Give the count of lines in the entries below that contain the string "hcle", and only that count.

» INPUT DATA
========================================================================
-- pv_equiv track=rewrite | github.com/noecamacho/advent-of-code-2018 | day2/day2.py | countThree
-- ===== SOURCE A (Python) =====
-- from collections import defaultdict
--
-- def countThree(sentence):
--   lineMap = defaultdict(int)
--   for char in sentence:
--     lineMap[char] = lineMap[char] + 1
--   for char in lineMap:
--     if lineMap[char] == 3:
--       return 1
--   return 0
-- ===== SOURCE B (Python) =====
-- def countThree(sentence):
--   chars = sorted(sentence)
--   if not chars:
--     return 0
--   run = 1
--   prev = chars[0]
--   for cur in chars[1:]:
--     if cur == prev:
--       run += 1
--     else:
--       if run == 3:
--         return 1
--       run = 1
--       prev = cur
--   return 1 if run == 3 else 0
-- ===== Notes on version B (the rewrite author's own statement) =====
-- stated objective: alternative
-- what changed: Replaces the frequency dict plus key scan by sorting the characters and scanning consecutive equal runs in one pass, returning 1 as soon as a run has length exactly 3.
import Mathlib
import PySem

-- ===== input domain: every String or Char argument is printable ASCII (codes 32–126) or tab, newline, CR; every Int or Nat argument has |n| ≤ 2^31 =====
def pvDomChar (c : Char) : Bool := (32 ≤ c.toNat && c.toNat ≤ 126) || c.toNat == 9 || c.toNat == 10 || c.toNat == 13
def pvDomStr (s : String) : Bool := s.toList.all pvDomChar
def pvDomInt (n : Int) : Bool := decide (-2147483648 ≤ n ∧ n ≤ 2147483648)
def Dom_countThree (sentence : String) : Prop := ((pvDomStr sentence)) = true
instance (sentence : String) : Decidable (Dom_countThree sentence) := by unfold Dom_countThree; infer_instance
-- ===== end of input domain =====

-- B sorts the characters and scans consecutive equal runs instead of building a frequency dict; alternative decomposition, same results.

-- ===== PORT A =====
-- second loop of A: first key whose count is 3 returns 1, else 0
def countThreeFind (d : PySem.Dict Char Int) : List Char → Int
  | [] => 0
  | c :: rest => if d.getD c 0 == 3 then 1 else countThreeFind d rest

def countThree (sentence : String) : Int :=
  let lineMap := sentence.toList.foldl (fun d c => d.insert c (d.getD c 0 + 1)) PySem.Dict.empty
  countThreeFind lineMap lineMap.keys

-- ===== PORT B =====
-- the for-loop of B: current run length, previous char, remaining sorted chars
def runScan (run : Int) (prev : Char) : List Char → Int
  | [] => if run == 3 then 1 else 0
  | c :: rest =>
      if c == prev then runScan (run + 1) prev rest
      else if run == 3 then 1 else runScan 1 c rest

def countThree_alt (sentence : String) : Int :=
  match PySem.List.sorted sentence.toList (fun x => x) false with
  | [] => 0
  | c :: rest => runScan 1 c rest

-- ===== PRECONDITION & SPEC =====
def Spec_countThree (sentence : String) (out : Int) : Prop := out = countThree_alt sentence
instance (sentence : String) (out : Int) : Decidable (Spec_countThree sentence out) := by unfold Spec_countThree; infer_instance

-- ===== CLAIM (what is proved, stated in full; the proofs are below) =====
def Claim_equal_countThree : Prop := ∀ (sentence : String), Dom_countThree sentence → Spec_countThree sentence (countThree sentence)

-- ===== LEMMAS AND PROOFS =====

lemma countThreeFind_eq (d : PySem.Dict Char Int) (ks : List Char) :
    countThreeFind d ks = if (∃ c ∈ ks, d.getD c 0 = 3) then 1 else 0 := by
  induction ks with
  | nil => simp [countThreeFind]
  | cons c rest ih =>
    by_cases h : d.getD c 0 = 3
    · simp [countThreeFind, h]
    · simp [countThreeFind, h, ih]

lemma countThree_char (sentence : String) :
    countThree sentence =
      if (∃ c ∈ sentence.toList, sentence.toList.count c = 3) then 1 else 0 := by
  unfold countThree
  rw [PySem.Dict.foldl_insert_getD_add_one_eq_counter, countThreeFind_eq]
  apply if_congr _ rfl rfl
  constructor
  · rintro ⟨c, hc, h3⟩
    refine ⟨c, ?_, ?_⟩
    · rw [PySem.Dict.keys_counter] at hc
      exact (PySem.Set.mem_ofList _ _).mp hc
    · rw [PySem.Dict.getD_counter] at h3
      exact_mod_cast h3
  · rintro ⟨c, hc, h3⟩
    refine ⟨c, ?_, ?_⟩
    · rw [PySem.Dict.keys_counter]
      exact (PySem.Set.mem_ofList _ _).mpr hc
    · rw [PySem.Dict.getD_counter]
      exact_mod_cast h3

lemma runScan_spec (m : List Char) (prev : Char) (r : Int)
    (hs : m.Pairwise (· ≤ ·)) (hp : ∀ x ∈ m, prev ≤ x) :
    runScan r prev m =
      if (r + (m.count prev : Int) = 3 ∨ ∃ x ∈ m, x ≠ prev ∧ m.count x = 3) then 1 else 0 := by
  induction m generalizing r prev with
  | nil =>
      by_cases h : r = 3 <;> simp [runScan, h]
  | cons c rest ih =>
      rcases List.pairwise_cons.mp hs with ⟨hcle, hrest⟩
      by_cases hc : c = prev
      · subst hc
        have h1 : runScan r c (c :: rest) = runScan (r + 1) c rest := by simp [runScan]
        rw [h1, ih c (r + 1) hrest hcle]
        apply if_congr _ rfl rfl
        have hcount : ((c :: rest).count c : Int) = (rest.count c : Int) + 1 := by
          simp
        constructor
        · rintro (h | ⟨x, hx, hxc, h3⟩)
          · left; rw [hcount]; omega
          · right
            refine ⟨x, List.mem_cons_of_mem _ hx, hxc, ?_⟩
            rw [List.count_cons, if_neg (by simp [Ne.symm hxc])]
            simpa using h3
        · rintro (h | ⟨x, hx, hxc, h3⟩)
          · left; rw [hcount] at h; omega
          · right
            rcases List.mem_cons.mp hx with h' | h'
            · exact absurd h' hxc
            · refine ⟨x, h', hxc, ?_⟩
              rw [List.count_cons, if_neg (by simp [Ne.symm hxc])] at h3
              simpa using h3
      · have hlt : prev < c := lt_of_le_of_ne (hp c (List.mem_cons_self)) (fun h => hc h.symm)
        have hnotmem : prev ∉ rest := fun h =>
          absurd (hcle prev h) (by exact not_le.mpr hlt)
        have hcount0 : (c :: rest).count prev = 0 := by
          simp [List.count_eq_zero, hc, hnotmem]
        have hstep : runScan r prev (c :: rest) =
            if r == 3 then 1 else runScan 1 c rest := by
          simp [runScan, hc]
        rw [hstep]
        by_cases hr : r = 3
        · simp [hr, hcount0]
        · have hne : (r == 3) = false := by simp [hr]
          rw [hne]
          simp only [Bool.false_eq_true, if_false]
          rw [ih c 1 hrest hcle]
          apply if_congr _ rfl rfl
          constructor
          · rintro (h | ⟨x, hx, hxc, h3⟩)
            · right
              refine ⟨c, List.mem_cons_self, hc, ?_⟩
              simp only [List.count_cons_self]
              omega
            · right
              refine ⟨x, List.mem_cons_of_mem _ hx,
                (lt_of_lt_of_le hlt (hcle x hx)).ne', ?_⟩
              rw [List.count_cons, if_neg (by simp [Ne.symm hxc])]
              simpa using h3
          · rintro (h | ⟨x, hx, hxp, h3⟩)
            · rw [hcount0] at h
              exfalso; omega
            · by_cases hxceq : x = c
              · subst hxceq
                left
                simp only [List.count_cons_self] at h3
                omega
              · right
                rcases List.mem_cons.mp hx with h' | h'
                · exact absurd h' hxceq
                · refine ⟨x, h', hxceq, ?_⟩
                  rw [List.count_cons, if_neg (by simp [Ne.symm hxceq])] at h3
                  simpa using h3

lemma countThree_alt_char (s : String) :
    countThree_alt s =
      if (∃ c ∈ s.toList, s.toList.count c = 3) then 1 else 0 := by
  unfold countThree_alt
  rcases hm : PySem.List.sorted s.toList (fun x => x) false with _ | ⟨c, rest⟩
  · have hnil : s.toList = [] := (PySem.List.sorted_eq_nil_iff _ _ _).mp hm
    simp [hnil]
  · have hpair : (c :: rest).Pairwise (· ≤ ·) := by
      have := PySem.List.sorted_pairwise s.toList (fun x => x)
      rw [hm] at this
      simpa using this
    have hperm : (c :: rest).Perm s.toList := by
      have := PySem.List.sorted_perm s.toList (fun x => x) false
      rw [hm] at this
      exact this
    rcases List.pairwise_cons.mp hpair with ⟨hcle, hrest⟩
    show runScan 1 c rest = _
    rw [runScan_spec rest c 1 hrest hcle]
    apply if_congr _ rfl rfl
    have hmemiff : ∀ x, x ∈ (c :: rest) ↔ x ∈ s.toList := fun x => hperm.mem_iff
    have hcountiff : ∀ x, (c :: rest).count x = s.toList.count x := fun x => hperm.count_eq x
    constructor
    · rintro (h | ⟨x, hx, hxc, h3⟩)
      · refine ⟨c, (hmemiff c).mp List.mem_cons_self, ?_⟩
        rw [← hcountiff c]
        simp only [List.count_cons_self]
        omega
      · refine ⟨x, (hmemiff x).mp (List.mem_cons_of_mem _ hx), ?_⟩
        rw [← hcountiff x, List.count_cons, if_neg (by simp [Ne.symm hxc])]
        simpa using h3
    · rintro ⟨x, hx, h3⟩
      rw [← hcountiff x] at h3
      by_cases hxc : x = c
      · subst hxc
        left
        simp only [List.count_cons_self] at h3
        omega
      · right
        rcases List.mem_cons.mp ((hmemiff x).mpr hx) with h' | h'
        · exact absurd h' hxc
        · refine ⟨x, h', hxc, ?_⟩
          rw [List.count_cons, if_neg (by simp [Ne.symm hxc])] at h3
          simpa using h3

-- ===== VERDICT (by name: the statement is the Claim_ definition above) =====
theorem countThree_spec : Claim_equal_countThree := by
  intro sentence _
  unfold Spec_countThree
  rw [countThree_char, countThree_alt_char]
========================================================================
» WRITTEN SOLUTION
7